# F2 Fires



## Akua_Ko_Nalu (Feb 15, 2007)

Seeing as the seller in the classified section is unwilling to provide any information regarding the F2 Fire, does anybody have any information/documentation about them?

As far as I'm concerned, it's just a nice Fire.


----------



## Robbie (Dec 4, 2006)

Using the word 'Super' probably gave the wrong impression. Second generation is a bit better but it does seem to be line bred. Or selective.

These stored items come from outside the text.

-- pv_equiv track=rewrite | github.com/shuhan-wang1/uk_rent_recommendation | local_data_demo/core/cuisine_classifier.py | classify_cuisine
-- ===== SOURCE A (Python) =====
-- def classify_cuisine(cuisine_tag: str) -> tuple[str, str]:
--     """
--     将 OSM cuisine 标签分类为常见菜系类型
--
--     Args:
--         cuisine_tag: OpenStreetMap 的 cuisine 值 (例如: "chinese", "italian", "pizza")
--
--     Returns:
--         (分类名称, 中文名称) 例如: ("chinese", "中餐")
--     """
--     if not cuisine_tag:
--         return ("other", "其他")
--
--     cuisine_lower = cuisine_tag.lower()
--
--     # 中餐系列
--     chinese_keywords = ['chinese', 'cantonese', 'sichuan', 'dim_sum', 'asian']
--     if any(kw in cuisine_lower for kw in chinese_keywords):
--         return ("chinese", "中餐")
--
--     # 意大利菜系列
--     italian_keywords = ['italian', 'pizza', 'pasta']
--     if any(kw in cuisine_lower for kw in italian_keywords):
--         return ("italian", "意大利菜")
--
--     # 日本料理
--     japanese_keywords = ['japanese', 'sushi', 'ramen', 'izakaya']
--     if any(kw in cuisine_lower for kw in japanese_keywords):
--         return ("japanese", "日本料理")
--
--     # 韩国料理
--     korean_keywords = ['korean', 'bbq']
--     if any(kw in cuisine_lower for kw in korean_keywords):
--         return ("korean", "韩国料理")
--
--     # 印度菜
--     indian_keywords = ['indian', 'curry', 'tandoori']
--     if any(kw in cuisine_lower for kw in indian_keywords):
--         return ("indian", "印度菜")
--
--     # 泰国菜
--     thai_keywords = ['thai', 'pad_thai']
--     if any(kw in cuisine_lower for kw in thai_keywords):
--         return ("thai", "泰国菜")
--
--     # 越南菜
--     vietnamese_keywords = ['vietnamese', 'pho']
--     if any(kw in cuisine_lower for kw in vietnamese_keywords):
--         return ("vietnamese", "越南菜")
--
--     # 希腊菜
--     greek_keywords = ['greek', 'mediterranean']
--     if any(kw in cuisine_lower for kw in greek_keywords):
--         return ("greek", "希腊菜/地中海菜")
--
--     # 土耳其菜
--     turkish_keywords = ['turkish', 'kebab']
--     if any(kw in cuisine_lower for kw in turkish_keywords):
--         return ("turkish", "土耳其菜")
--
--     # 法国菜
--     french_keywords = ['french', 'bistro']
--     if any(kw in cuisine_lower for kw in french_keywords):
--         return ("french", "法国菜")
--
--     # 英国菜
--     british_keywords = ['british', 'fish_and_chips', 'pub']
--     if any(kw in cuisine_lower for kw in british_keywords):
--         return ("british", "英国菜")
--
--     # 美国菜
--     american_keywords = ['american', 'burger', 'steak']
--     if any(kw in cuisine_lower for kw in american_keywords):
--         return ("american", "美国菜")
--
--     # 墨西哥菜
--     mexican_keywords = ['mexican', 'taco', 'burrito']
--     if any(kw in cuisine_lower for kw in mexican_keywords):
--         return ("mexican", "墨西哥菜")
--
--     # 中东菜
--     middle_eastern_keywords = ['lebanese', 'persian', 'middle_eastern', 'falafel']
--     if any(kw in cuisine_lower for kw in middle_eastern_keywords):
--         return ("middle_eastern", "中东菜")
--
--     # 快餐
--     fast_food_keywords = ['fast_food', 'sandwich', 'chicken']
--     if any(kw in cuisine_lower for kw in fast_food_keywords):
--         return ("fast_food", "快餐")
--
--     # 其他
--     return ("other", "其他菜系")
-- ===== SOURCE B (Python) =====
-- # Keyword-index re-implementation: one flat ranked keyword table, a single
-- # min-rank pass over all entries instead of the priority-ordered if-chain.
-- _GROUPS = [
--     (['chinese', 'cantonese', 'sichuan', 'dim_sum', 'asian'], ("chinese", "中餐")),
--     (['italian', 'pizza', 'pasta'], ("italian", "意大利菜")),
--     (['japanese', 'sushi', 'ramen', 'izakaya'], ("japanese", "日本料理")),
--     (['korean', 'bbq'], ("korean", "韩国料理")),
--     (['indian', 'curry', 'tandoori'], ("indian", "印度菜")),
--     (['thai', 'pad_thai'], ("thai", "泰国菜")),
--     (['vietnamese', 'pho'], ("vietnamese", "越南菜")),
--     (['greek', 'mediterranean'], ("greek", "希腊菜/地中海菜")),
--     (['turkish', 'kebab'], ("turkish", "土耳其菜")),
--     (['french', 'bistro'], ("french", "法国菜")),
--     (['british', 'fish_and_chips', 'pub'], ("british", "英国菜")),
--     (['american', 'burger', 'steak'], ("american", "美国菜")),
--     (['mexican', 'taco', 'burrito'], ("mexican", "墨西哥菜")),
--     (['lebanese', 'persian', 'middle_eastern', 'falafel'], ("middle_eastern", "中东菜")),
--     (['fast_food', 'sandwich', 'chicken'], ("fast_food", "快餐")),
-- ]
-- _ENTRIES = [(kw, rank, res) for rank, (kws, res) in enumerate(_GROUPS) for kw in kws]
--
-- def classify_cuisine(cuisine_tag: str) -> tuple[str, str]:
--     if not cuisine_tag:
--         return ("other", "其他")
--     s = cuisine_tag.lower()
--     best = None
--     for kw, rank, res in _ENTRIES:
--         if kw in s and (best is None or rank < best[0]):
--             best = (rank, res)
--     return best[1] if best is not None else ("other", "其他菜系")
-- ===== Notes on version B (the rewrite author's own statement) =====
-- stated objective: alternative
-- what changed: Replaces the 15-branch priority if-chain with a flat ranked keyword table built by enumeration and a single min-rank fold over all entries, returning the category of the lowest-ranked matching keyword.
import Mathlib
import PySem

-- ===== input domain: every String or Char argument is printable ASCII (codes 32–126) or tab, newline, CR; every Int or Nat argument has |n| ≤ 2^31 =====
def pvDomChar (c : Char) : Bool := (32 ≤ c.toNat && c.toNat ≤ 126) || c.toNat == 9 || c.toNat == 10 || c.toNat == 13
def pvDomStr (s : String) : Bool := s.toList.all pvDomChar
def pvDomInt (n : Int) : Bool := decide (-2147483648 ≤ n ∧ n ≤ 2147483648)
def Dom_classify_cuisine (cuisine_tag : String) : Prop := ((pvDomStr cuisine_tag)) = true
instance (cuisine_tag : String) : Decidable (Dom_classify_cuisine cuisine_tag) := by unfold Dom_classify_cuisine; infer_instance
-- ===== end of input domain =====

-- B replaces A's priority-ordered if-chain by a flat ranked keyword table and one min-rank fold (alternative decomposition, same cost).


-- ===== PORT A =====
def classify_cuisine (cuisine_tag : String) : String × String :=
  if cuisine_tag = "" then ("other", "其他")
  else
    let cuisine_lower := PySem.Str.lower cuisine_tag
    if (["chinese", "cantonese", "sichuan", "dim_sum", "asian"]).any (fun kw => PySem.Str.isIn kw cuisine_lower) then ("chinese", "中餐")
    else if (["italian", "pizza", "pasta"]).any (fun kw => PySem.Str.isIn kw cuisine_lower) then ("italian", "意大利菜")
    else if (["japanese", "sushi", "ramen", "izakaya"]).any (fun kw => PySem.Str.isIn kw cuisine_lower) then ("japanese", "日本料理")
    else if (["korean", "bbq"]).any (fun kw => PySem.Str.isIn kw cuisine_lower) then ("korean", "韩国料理")
    else if (["indian", "curry", "tandoori"]).any (fun kw => PySem.Str.isIn kw cuisine_lower) then ("indian", "印度菜")
    else if (["thai", "pad_thai"]).any (fun kw => PySem.Str.isIn kw cuisine_lower) then ("thai", "泰国菜")
    else if (["vietnamese", "pho"]).any (fun kw => PySem.Str.isIn kw cuisine_lower) then ("vietnamese", "越南菜")
    else if (["greek", "mediterranean"]).any (fun kw => PySem.Str.isIn kw cuisine_lower) then ("greek", "希腊菜/地中海菜")
    else if (["turkish", "kebab"]).any (fun kw => PySem.Str.isIn kw cuisine_lower) then ("turkish", "土耳其菜")
    else if (["french", "bistro"]).any (fun kw => PySem.Str.isIn kw cuisine_lower) then ("french", "法国菜")
    else if (["british", "fish_and_chips", "pub"]).any (fun kw => PySem.Str.isIn kw cuisine_lower) then ("british", "英国菜")
    else if (["american", "burger", "steak"]).any (fun kw => PySem.Str.isIn kw cuisine_lower) then ("american", "美国菜")
    else if (["mexican", "taco", "burrito"]).any (fun kw => PySem.Str.isIn kw cuisine_lower) then ("mexican", "墨西哥菜")
    else if (["lebanese", "persian", "middle_eastern", "falafel"]).any (fun kw => PySem.Str.isIn kw cuisine_lower) then ("middle_eastern", "中东菜")
    else if (["fast_food", "sandwich", "chicken"]).any (fun kw => PySem.Str.isIn kw cuisine_lower) then ("fast_food", "快餐")
    else ("other", "其他菜系")

-- ===== PORT B =====
def pvGroups : List (List String × (String × String)) :=
  [ (["chinese", "cantonese", "sichuan", "dim_sum", "asian"], ("chinese", "中餐")),
    (["italian", "pizza", "pasta"], ("italian", "意大利菜")),
    (["japanese", "sushi", "ramen", "izakaya"], ("japanese", "日本料理")),
    (["korean", "bbq"], ("korean", "韩国料理")),
    (["indian", "curry", "tandoori"], ("indian", "印度菜")),
    (["thai", "pad_thai"], ("thai", "泰国菜")),
    (["vietnamese", "pho"], ("vietnamese", "越南菜")),
    (["greek", "mediterranean"], ("greek", "希腊菜/地中海菜")),
    (["turkish", "kebab"], ("turkish", "土耳其菜")),
    (["french", "bistro"], ("french", "法国菜")),
    (["british", "fish_and_chips", "pub"], ("british", "英国菜")),
    (["american", "burger", "steak"], ("american", "美国菜")),
    (["mexican", "taco", "burrito"], ("mexican", "墨西哥菜")),
    (["lebanese", "persian", "middle_eastern", "falafel"], ("middle_eastern", "中东菜")),
    (["fast_food", "sandwich", "chicken"], ("fast_food", "快餐")) ]

-- flat ranked keyword table: [(kw, rank, res) for rank, (kws, res) in enumerate(_GROUPS) for kw in kws]
def pvEntries : List (String × Int × (String × String)) :=
  (PySem.List.enumerate pvGroups).flatMap (fun p => p.2.1.map (fun kw => (kw, p.1, p.2.2)))

-- one loop step: if kw in s and (best is None or rank < best[0]): best = (rank, res)
def pvStep (s : String) (best : Option (Int × (String × String))) (e : String × Int × (String × String)) :
    Option (Int × (String × String)) :=
  if PySem.Str.isIn e.1 s && (match best with | none => true | some (r, _) => decide (e.2.1 < r))
  then some (e.2.1, e.2.2) else best

def classify_cuisine_alt (cuisine_tag : String) : String × String :=
  if cuisine_tag = "" then ("other", "其他")
  else
    let s := PySem.Str.lower cuisine_tag
    let best := pvEntries.foldl (pvStep s) none
    match best with
    | some (_, res) => res
    | none => ("other", "其他菜系")

-- ===== PRECONDITION & SPEC =====
def Spec_classify_cuisine (cuisine_tag : String) (out : String × String) : Prop := out = classify_cuisine_alt cuisine_tag
instance (cuisine_tag : String) (out : String × String) : Decidable (Spec_classify_cuisine cuisine_tag out) := by unfold Spec_classify_cuisine; infer_instance

-- ===== CLAIM (what is proved, stated in full; the proofs are below) =====
def Claim_equal_classify_cuisine : Prop := ∀ (cuisine_tag : String), Dom_classify_cuisine cuisine_tag → Spec_classify_cuisine cuisine_tag (classify_cuisine cuisine_tag)

-- ===== LEMMAS AND PROOFS =====

-- the flat table, grouped: entries of group list gs with ranks starting at i
def pvFlat (i : Int) : List (List String × (String × String)) → List (String × Int × (String × String))
  | [] => []
  | g :: gs => g.1.map (fun kw => (kw, i, g.2)) ++ pvFlat (i + 1) gs

theorem pvEntries_eq_flat : pvEntries = pvFlat 0 pvGroups := by rfl

-- A's if-chain, abstractly: first group with a matching keyword
def pvScan (s : String) : List (List String × (String × String)) → String × String
  | [] => ("other", "其他菜系")
  | g :: gs => if g.1.any (fun kw => PySem.Str.isIn kw s) then g.2 else pvScan s gs

-- once best = some (r, v) with r ≤ every later rank, one group's entries leave it unchanged
theorem pvStep_keep (s : String) (kws : List String) (i r : Int) (res v : String × String)
    (h : r ≤ i) : (kws.map (fun kw => (kw, i, res))).foldl (pvStep s) (some (r, v)) = some (r, v) := by
  induction kws with
  | nil => rfl
  | cons k ks ih =>
    simp only [List.map_cons, List.foldl_cons, pvStep]
    have : decide (i < r) = false := by simp; omega
    simp [this, ih]

-- from none, one group's entries produce some (i, res) iff some keyword matches
theorem pvFold_group (s : String) (kws : List String) (i : Int) (res : String × String) :
    (kws.map (fun kw => (kw, i, res))).foldl (pvStep s) none
      = if kws.any (fun kw => PySem.Str.isIn kw s) then some (i, res) else none := by
  induction kws with
  | nil => rfl
  | cons k ks ih =>
    simp only [List.map_cons, List.foldl_cons, List.any_cons]
    by_cases hk : PySem.Str.isIn k s
    · simp only [PySem.Str.isIn_eq] at hk
      simp [pvStep, hk, pvStep_keep s ks i i res res le_rfl]
    · simp only [PySem.Str.isIn_eq] at hk
      simp [pvStep, hk, ih]

-- once best = some (r, v) with r ≤ i, all entries of pvFlat i gs leave it unchanged
theorem pvFlat_keep (s : String) (gs : List (List String × (String × String))) (i r : Int)
    (v : String × String) (h : r ≤ i) :
    (pvFlat i gs).foldl (pvStep s) (some (r, v)) = some (r, v) := by
  induction gs generalizing i with
  | nil => rfl
  | cons g gs ih =>
    simp only [pvFlat, List.foldl_append]
    rw [pvStep_keep s g.1 i r g.2 v h, ih (i + 1) (by omega)]

-- the min-rank fold over the flat table computes the first-matching-group scan
theorem pvFold_flat (s : String) (gs : List (List String × (String × String))) (i : Int) :
    (match (pvFlat i gs).foldl (pvStep s) none with
      | some (_, res) => res
      | none => ("other", "其他菜系")) = pvScan s gs := by
  induction gs generalizing i with
  | nil => rfl
  | cons g gs ih =>
    simp only [pvFlat, List.foldl_append, pvFold_group, pvScan]
    by_cases hg : g.1.any (fun kw => PySem.Str.isIn kw s)
    · simp only [List.any_eq_true, PySem.Str.isIn_eq] at hg
      simp [hg, pvFlat_keep s gs (i + 1) i g.2 (by omega)]
    · simp only [List.any_eq_true, PySem.Str.isIn_eq] at hg
      simp [hg, ih (i + 1)]

-- A's literal if-chain is the scan over the literal group table
theorem classify_eq_scan (t : String) (h : ¬ t = "") :
    classify_cuisine t = pvScan (PySem.Str.lower t) pvGroups := by
  simp only [classify_cuisine, if_neg h, pvScan, pvGroups]

-- ===== VERDICT (by name: the statement is the Claim_ definition above) =====
theorem classify_cuisine_spec : Claim_equal_classify_cuisine := by
  intro t _
  unfold Spec_classify_cuisine classify_cuisine_alt
  by_cases h : t = ""
  · simp [classify_cuisine, h]
  · rw [if_neg h, classify_eq_scan t h, pvEntries_eq_flat]
    exact (pvFold_flat (PySem.Str.lower t) pvGroups 0).symm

You get better Pastels from a Pastel x Pastel pairing (Not to be confused with Super Pastels - I mean simply the Pastels produced in the same clutch).

Much like Mojave and Yellow Belly.


----------



## TREV !!! (Mar 26, 2008)

and that is all its billed as....... no one here mentioned genetics apart from the way they are repetedly reproduced,,, fire x fire, and nothing else.
look at the pics and then look at a "normal fire",,, and if ya need more pics ill happily show my collection of fires, and F2's to show the comparison,, (i only have 16 or so) the name is just given to the unique way they look, not like a normal fire,,,, and the price reflects the role of the dice we take......

why not join a royal python morph forum and not just a general herp one and learn something....

bless ya x x x x x


----------



## Akua_Ko_Nalu (Feb 15, 2007)

TREV !!!! said:


> and that is all its billed as....... no one here mentioned genetics apart from the way they are repetedly reproduced,,, fire x fire, and nothing else.
> look at the pics and then look at a "normal fire",,, and if ya need more pics ill happily show my collection of fires, and F2's to show the comparison,, (i only have 16 or so) the name is just given to the unique way they look, not like a normal fire,,,, and the price reflects the role of the dice we take......
> 
> why not join a royal python morph forum and not just a general herp one and learn something....
> ...


Who's to say this is the only Forum I contribute to?

And all I am stating, is that there is no actual documentation showing any relation to an F2.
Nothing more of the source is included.